My habits seem to be shared by many dads. We go through cycles in our many dad-projects. Take a moment for review here, but bring this article to completion:
I do love milking cows with my sons everyday, because it is something that simply must be done. Everyday. No excuses. I need that in more areas.
St. Thomas Aquinas says in Summa contra Gentiles that one reason we appropriately call God “Father” (besides revelation) is because He sows the seeds for life and brings it to perfection. In other words, if God only sowed the seeds for life He would be like the God of the deists, or even like a man who sires many children but doesn’t raise them. The characteristic of seed-sowing that is fatherly is not just in the planting, but the later care and harvest.
Jesus was said to have “did all things well” (Mark 7:37), and nothing is done well if it isn’t done. In hope we know God is at work and won’t stop until its finished: “…he who began a good work in you will bring it to completion” (Phil. 1:6). On the cross Jesus gets to proclaim the profound truth of why He was sent when He says, “It is finished” (John 19:30).
In Psalm 138 David says the Lord does not abandon His work. We can’t either, even when we can get away with it.
It is good to set out toward what is good. That is the virtue of prudence. But prudence needs its helpmates, its protectors. Fortitude keeps us steady in the good when forces out of our control assail us (endurance). And temperance keeps us steady in the good when our forces (passions) get out of control. These virtues reach the reward when the good is reached. Until then we must persevere. Starting is good. Completing is glorious.
And I’ll leave you with this simple meditation and story from the saint of good work, St. Josemaria, which was featured in the last issue of Sword&Spade magazine on “work”:
Many people begin, but few finish. And we, who are trying
to behave as God’s children, have to be among those few. Remember
that only work that is well done and lovingly completed
deserves the praise of the Lord which is to be found in
Holy Scripture: ‘better is the end of a task than its beginning.’

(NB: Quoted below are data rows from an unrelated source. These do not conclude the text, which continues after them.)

-- pv_equiv track=rewrite | github.com/gidesegid/microsoft_tigrina_word | my_input_text.py | youtubeTagsCleanUp
-- ===== SOURCE A (Python) =====
-- def youtubeTagsCleanUp(raw_tags):
--     try:
--         # Step 1: Split and clean each tag
--         tags = [tag.strip() for tag in raw_tags.split(',') if tag.strip()]
--
--         # Step 2: Remove duplicates while preserving order
--         seen = set()
--         unique_tags = []
--         for tag in tags:
--             if tag not in seen:
--                 seen.add(tag)
--                 unique_tags.append(tag)
--
--         # Step 3: Limit to 500 characters total including separators
--         final_tags = []
--         total_length = 0
--         for i, tag in enumerate(unique_tags):
--             tag_length = len(tag)
--             separator_length = 2 if i > 0 else 0  # ", " between tags
--
--             if total_length + tag_length + separator_length <= 500:
--                 final_tags.append(tag)
--                 total_length += tag_length + separator_length
--             else:
--                 break
--
--         return final_tags
--     except Exception as error:
--         return f"Error: There was an error while cleaning up the YouTube tags. {error}"
-- ===== SOURCE B (Python) =====
-- def youtubeTagsCleanUp(raw_tags):
--     try:
--         # Ordered dedup of the cleaned tags via dict.fromkeys.
--         unique = list(dict.fromkeys(s for s in
--                       (t.strip() for t in raw_tags.split(',')) if s))
--
--         # Prefix sums of (len(tag) + 2).  Keeping the first k tags costs
--         # sum(len) + 2*(k-1) chars, i.e. prefix[k-1] <= 502; since each
--         # increment is positive the prefix list is strictly increasing, so
--         # the greedy cut-off is found by binary search.
--         prefix = []
--         acc = 0
--         for tag in unique:
--             acc += len(tag) + 2
--             prefix.append(acc)
--
--         lo, hi = 0, len(prefix)
--         while lo < hi:
--             mid = (lo + hi) // 2
--             if prefix[mid] <= 502:
--                 lo = mid + 1
--             else:
--                 hi = mid
--         return unique[:lo]
--     except Exception as error:
--         return f"Error: There was an error while cleaning up the YouTube tags. {error}"
-- ===== Notes on version B (the rewrite author's own statement) =====
-- stated objective: alternative
-- what changed: Dedup is done by ordered dict.fromkeys instead of A's explicit seen-set loop, and A's stateful enumerate/break budget loop is replaced by building the prefix sums of len(tag)+2 and binary-searching (the sums are strictly increasing) for the largest prefix with sum <= 502, then slicing.
import Mathlib
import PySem

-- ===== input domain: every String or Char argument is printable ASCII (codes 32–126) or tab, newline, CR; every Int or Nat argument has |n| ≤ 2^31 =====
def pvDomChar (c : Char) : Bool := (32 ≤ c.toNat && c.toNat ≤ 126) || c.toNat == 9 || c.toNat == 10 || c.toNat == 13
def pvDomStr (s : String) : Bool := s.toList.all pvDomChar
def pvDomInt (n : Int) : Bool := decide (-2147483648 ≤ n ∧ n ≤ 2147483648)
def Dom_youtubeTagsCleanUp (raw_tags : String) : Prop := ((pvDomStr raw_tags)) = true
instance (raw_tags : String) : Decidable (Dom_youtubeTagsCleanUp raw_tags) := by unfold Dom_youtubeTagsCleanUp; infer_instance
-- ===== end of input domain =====

-- B replaces A's dedup loop by an ordered dict.fromkeys dedup and A's budget loop by prefix sums + binary search; objective: alternative.


-- ===== PORT A =====
-- raw_tags.split(',') — separator non-empty, so Python's split is Chars.splitOn (exact)
def ytSplit (s : String) : List String :=
  (PySem.Chars.splitOn s.toList ",".toList).map String.ofList

-- Step 2 loop of A: dedup keeping first occurrences, using a seen set
def ytDedup (seen : PySem.Set String) : List String → List String
  | [] => []
  | t :: ts =>
    if PySem.Set.contains seen t then ytDedup seen ts
    else t :: ytDedup (PySem.Set.add seen t) ts

-- Step 3 loop of A: budget loop over enumerate(unique_tags), break on overflow
def ytBudget (i : Nat) (total : Int) : List String → List String
  | [] => []
  | t :: ts =>
    let tag_length := PySem.Str.len t
    let separator_length : Int := if 0 < i then 2 else 0
    if total + tag_length + separator_length ≤ 500 then
      t :: ytBudget (i + 1) (total + tag_length + separator_length) ts
    else []

def youtubeTagsCleanUp (raw_tags : String) : List String :=
  let tags := ((ytSplit raw_tags).map PySem.Str.strip).filter (fun t => t ≠ "")
  ytBudget 0 0 (ytDedup PySem.Set.empty tags)

-- ===== PORT B =====
-- B's prefix-sum loop: prefix.append(acc) after acc += len(tag) + 2
def ytPrefix (acc : Int) : List String → List Int
  | [] => []
  | t :: ts => (acc + PySem.Str.len t + 2) :: ytPrefix (acc + PySem.Str.len t + 2) ts

-- B's hand-written binary search (while lo < hi); p.getD mid 0 is exact for
-- Python's p[mid] because the loop keeps mid < hi ≤ len(p)
def ytBSearch (p : List Int) (lo hi : Nat) : Nat :=
  if _h : lo < hi then
    let mid := (lo + hi) / 2
    if p.getD mid 0 ≤ 502 then ytBSearch p (mid + 1) hi
    else ytBSearch p lo mid
  else lo
termination_by hi - lo
decreasing_by all_goals omega

def youtubeTagsCleanUp_alt (raw_tags : String) : List String :=
  let unique := PySem.List.dedup
    (((PySem.Chars.splitOn raw_tags.toList ",".toList).map
        (fun t => PySem.Str.strip (String.ofList t))).filter (fun s => s ≠ ""))
  let pfx := ytPrefix 0 unique
  unique.take (ytBSearch pfx 0 pfx.length)

-- ===== PRECONDITION & SPEC =====
def Spec_youtubeTagsCleanUp (raw_tags : String) (out : List String) : Prop := out = youtubeTagsCleanUp_alt raw_tags
instance (raw_tags : String) (out : List String) : Decidable (Spec_youtubeTagsCleanUp raw_tags out) := by unfold Spec_youtubeTagsCleanUp; infer_instance

-- ===== CLAIM (what is proved, stated in full; the proofs are below) =====
def Claim_equal_youtubeTagsCleanUp : Prop := ∀ (raw_tags : String), Dom_youtubeTagsCleanUp raw_tags → Spec_youtubeTagsCleanUp raw_tags (youtubeTagsCleanUp raw_tags)

-- ===== LEMMAS AND PROOFS =====

-- A's seen-set loop builds exactly the ordered dedup (dict.fromkeys) B uses
lemma ytDedup_eq_foldl (L : List String) : ∀ (seen : PySem.Set String),
    L.foldl PySem.Set.add seen = seen ++ ytDedup seen L := by
  induction L with
  | nil => intro seen; simp [ytDedup]
  | cons t ts ih =>
    intro seen
    by_cases hc : PySem.Set.contains seen t
    · have hm : t ∈ seen := by simpa using hc
      have : PySem.Set.add seen t = seen := by simp only [PySem.Set.add, hc, if_true]
      rw [List.foldl_cons, this, ih]
      simp [ytDedup, hm]
    · have hm : t ∉ seen := by simpa using hc
      rw [List.foldl_cons, ih]
      simp [ytDedup, hm, PySem.Set.add]

-- tag lengths are nonnegative …
lemma ytLen_nonneg (s : String) : (0:Int) ≤ PySem.Str.len s := by
  simp [PySem.Str.len_eq]

-- … so the prefix sums are monotone
lemma ytPrefix_le_mem (U : List String) : ∀ (acc y : Int), y ∈ ytPrefix acc U → acc ≤ y := by
  induction U with
  | nil => intro acc y h; simp [ytPrefix] at h
  | cons t ts ih =>
    intro acc y h
    have hl := ytLen_nonneg t
    rcases (by simpa [ytPrefix] using h :
        y = acc + PySem.Str.len t + 2 ∨ y ∈ ytPrefix (acc + PySem.Str.len t + 2) ts) with h1 | h2
    · omega
    · have := ih (acc + PySem.Str.len t + 2) y h2; omega

lemma ytPrefix_pairwise (U : List String) : ∀ acc, List.Pairwise (· ≤ ·) (ytPrefix acc U) := by
  induction U with
  | nil => intro acc; simp [ytPrefix]
  | cons t ts ih =>
    intro acc
    refine List.pairwise_cons.mpr ⟨fun y hy => ?_, ih _⟩
    exact ytPrefix_le_mem ts _ y hy

-- binary-search correctness on a list whose "≤ 502" region is downward closed
lemma ytBSearch_spec (p : List Int)
    (M : ∀ i j, i ≤ j → j < p.length → p.getD j 0 ≤ 502 → p.getD i 0 ≤ 502) :
    ∀ n lo hi, hi - lo = n → lo ≤ hi → hi ≤ p.length →
      (∀ i, i < lo → p.getD i 0 ≤ 502) →
      (∀ i, hi ≤ i → i < p.length → ¬ p.getD i 0 ≤ 502) →
      (∀ i, i < ytBSearch p lo hi → p.getD i 0 ≤ 502) ∧
      (ytBSearch p lo hi < p.length → ¬ p.getD (ytBSearch p lo hi) 0 ≤ 502) ∧
      ytBSearch p lo hi ≤ p.length := by
  intro n
  induction n using Nat.strong_induction_on with
  | _ n ih =>
    intro lo hi hn hlh hhp H1 H2
    rw [ytBSearch]
    by_cases hlt : lo < hi
    · simp only [hlt, dif_pos]
      by_cases hm : p.getD ((lo + hi) / 2) 0 ≤ 502
      · simp only [hm, if_true]
        refine ih (hi - ((lo + hi) / 2 + 1)) (by omega) ((lo + hi) / 2 + 1) hi rfl (by omega) hhp
          (fun i hi2 => ?_) H2
        exact M i ((lo + hi) / 2) (by omega) (by omega) hm
      · simp only [hm, if_false]
        refine ih (((lo + hi) / 2) - lo) (by omega) lo ((lo + hi) / 2) rfl (by omega) (by omega) H1
          (fun i hi1 hi2 => fun hP => hm (M ((lo + hi) / 2) i (by omega) hi2 hP))
    · simp only [dif_neg hlt]
      have : lo = hi := by omega
      exact ⟨H1, fun hlen => H2 lo (by omega) hlen, by omega⟩

-- a number with the cut-off characterization IS the takeWhile length
lemma ytCharUnique (q : Int → Bool) (p : List Int) : ∀ (r : Nat),
    (∀ i, i < r → q (p.getD i 0) = true) → (r < p.length → ¬ q (p.getD r 0) = true) →
    r ≤ p.length → r = (p.takeWhile q).length := by
  induction p with
  | nil => intro r _ _ h3; simpa using h3
  | cons x xs ih =>
    intro r h1 h2 h3
    by_cases hq : q x = true
    · cases r with
      | zero => exact absurd hq (h2 (by simp))
      | succ r' =>
        rw [List.takeWhile_cons, if_pos hq, List.length_cons]
        have := ih r' (fun i hi => h1 (i + 1) (by omega)) (fun hlt => h2 (by simpa using hlt))
          (by simpa using h3)
        omega
    · cases r with
      | zero => simp [hq]
      | succ r' => exact absurd (h1 0 (by omega)) hq

-- A's budget loop is "take while the prefix sum fits in 502"
lemma ytBudget_succ (U : List String) : ∀ (total : Int) (k : Nat),
    ytBudget (k + 1) total U =
      U.take ((ytPrefix (total + 2) U).takeWhile (fun x => decide (x ≤ 502))).length := by
  induction U with
  | nil => intro total k; simp [ytBudget, ytPrefix]
  | cons t ts ih =>
    intro total k
    simp only [PySem.Str.len_eq] at ih ⊢
    by_cases hb : total + (t.toList.length : Int) + 2 ≤ 500
    · have hb' : total + 2 + (t.toList.length : Int) + 2 ≤ 502 := by omega
      have harg : total + 2 + (t.toList.length : Int) + 2
          = total + (t.toList.length : Int) + 2 + 2 := by ring
      rw [harg] at hb'
      simp only [ytBudget, ytPrefix, PySem.Str.len_eq, List.takeWhile_cons, hb, hb',
        Nat.zero_lt_succ, decide_true, if_true, List.length_cons, List.take_succ_cons, harg,
        ih (total + (t.toList.length : Int) + 2) (k + 1)]
    · have hb' : ¬ (total + 2 + (t.toList.length : Int) + 2 ≤ 502) := by omega
      have hd : decide (total + 2 + (t.toList.length : Int) + 2 ≤ 502) = false :=
        decide_eq_false hb'
      simp only [ytBudget, ytPrefix, PySem.Str.len_eq, List.takeWhile_cons, hd,
        Nat.zero_lt_succ, if_true, Bool.false_eq_true, if_false, List.length_nil, List.take_zero]
      rw [if_neg hb]

lemma ytBudget_zero (U : List String) :
    ytBudget 0 0 U = U.take ((ytPrefix 0 U).takeWhile (fun x => decide (x ≤ 502))).length := by
  cases U with
  | nil => simp [ytBudget, ytPrefix]
  | cons t ts =>
    have key := ytBudget_succ ts
    simp only [PySem.Str.len_eq] at key
    by_cases hb : (0:Int) + (t.toList.length : Int) + 0 ≤ 500
    · have hb' : (0:Int) + (t.toList.length : Int) + 2 ≤ 502 := by omega
      have harg : (0:Int) + (t.toList.length : Int) + 2
          = 0 + (t.toList.length : Int) + 0 + 2 := by ring
      rw [harg] at hb'
      simp only [ytBudget, ytPrefix, PySem.Str.len_eq, List.takeWhile_cons, Nat.lt_irrefl,
        if_false, hb, hb', decide_true, if_true, List.length_cons, List.take_succ_cons, harg,
        key (0 + (t.toList.length : Int) + 0) 0]
    · have hd : decide ((0:Int) + (t.toList.length : Int) + 2 ≤ 502) = false :=
        decide_eq_false (by omega)
      simp only [ytBudget, ytPrefix, PySem.Str.len_eq, List.takeWhile_cons, hd, Nat.lt_irrefl,
        if_false, Bool.false_eq_true, List.length_nil, List.take_zero]
      rw [if_neg hb]

-- the binary search over the whole prefix list returns exactly that takeWhile length
lemma ytBSearch_eq_takeWhile (U : List String) :
    ytBSearch (ytPrefix 0 U) 0 (ytPrefix 0 U).length =
      ((ytPrefix 0 U).takeWhile (fun x => decide (x ≤ 502))).length := by
  have hpw := ytPrefix_pairwise U 0
  have M : ∀ i j, i ≤ j → j < (ytPrefix 0 U).length →
      (ytPrefix 0 U).getD j 0 ≤ 502 → (ytPrefix 0 U).getD i 0 ≤ 502 := by
    intro i j hij hj hPj
    rcases Nat.lt_or_ge i j with h | h
    · have hi : i < (ytPrefix 0 U).length := by omega
      rw [List.getD_eq_getElem _ 0 hj] at hPj
      rw [List.getD_eq_getElem _ 0 hi]
      have hle := (List.pairwise_iff_getElem.mp hpw) i j hi hj h
      omega
    · have : i = j := by omega
      subst this; exact hPj
  obtain ⟨h1, h2, h3⟩ := ytBSearch_spec (ytPrefix 0 U) M (ytPrefix 0 U).length 0
    (ytPrefix 0 U).length (by omega) (by omega) le_rfl (by omega)
    (fun i hge hlt => absurd hge (by omega))
  exact ytCharUnique _ _ _ (fun i hi => decide_eq_true (h1 i hi))
    (fun hl hd => h2 hl (of_decide_eq_true hd)) h3

-- ===== VERDICT (by name: the statement is the Claim_ definition above) =====
theorem youtubeTagsCleanUp_spec : Claim_equal_youtubeTagsCleanUp := by
  intro raw_tags _
  unfold Spec_youtubeTagsCleanUp youtubeTagsCleanUp youtubeTagsCleanUp_alt
  have hlists :
      ((ytSplit raw_tags).map PySem.Str.strip).filter (fun t => t ≠ "") =
      ((PySem.Chars.splitOn raw_tags.toList ",".toList).map
        (fun t => PySem.Str.strip (String.ofList t))).filter (fun s => s ≠ "") := by
    simp [ytSplit, List.map_map, Function.comp_def]
  rw [← hlists]
  have hded : ytDedup PySem.Set.empty
      (((ytSplit raw_tags).map PySem.Str.strip).filter (fun t => t ≠ "")) =
      PySem.List.dedup (((ytSplit raw_tags).map PySem.Str.strip).filter (fun t => t ≠ "")) := by
    have := ytDedup_eq_foldl
      (((ytSplit raw_tags).map PySem.Str.strip).filter (fun t => t ≠ "")) PySem.Set.empty
    simp [PySem.Set.empty] at this
    simp [PySem.List.dedup_eq_ofList, PySem.Set.ofList_eq_foldl, PySem.Set.empty, this]
  rw [← hded, ytBudget_zero]
  exact congrArg (fun n => List.take n
    (ytDedup PySem.Set.empty (((ytSplit raw_tags).map PySem.Str.strip).filter (fun t => t ≠ ""))))
    (ytBSearch_eq_takeWhile _).symm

You may already have heard me tell this story on other occasions;
but even so, I would like to bring it up again because
it contains a very striking lesson. I was once looking through
the Roman Ritual in search of the prayers for blessing the
last stone of a building, obviously the most important stone,
since it symbolically represents the hard and enterprising
work of many people, who have persevered in the task
throughout the long years of construction. To my surprise, I
found that no such prayers existed, and I had to be satisfied
with a benedictio ad omnia, that is, an all-purpose blessing.
I must say that at first I just couldn’t believe that there was
such an omission in the Ritual, and I spent quite a while
going over the index without finding what I wanted.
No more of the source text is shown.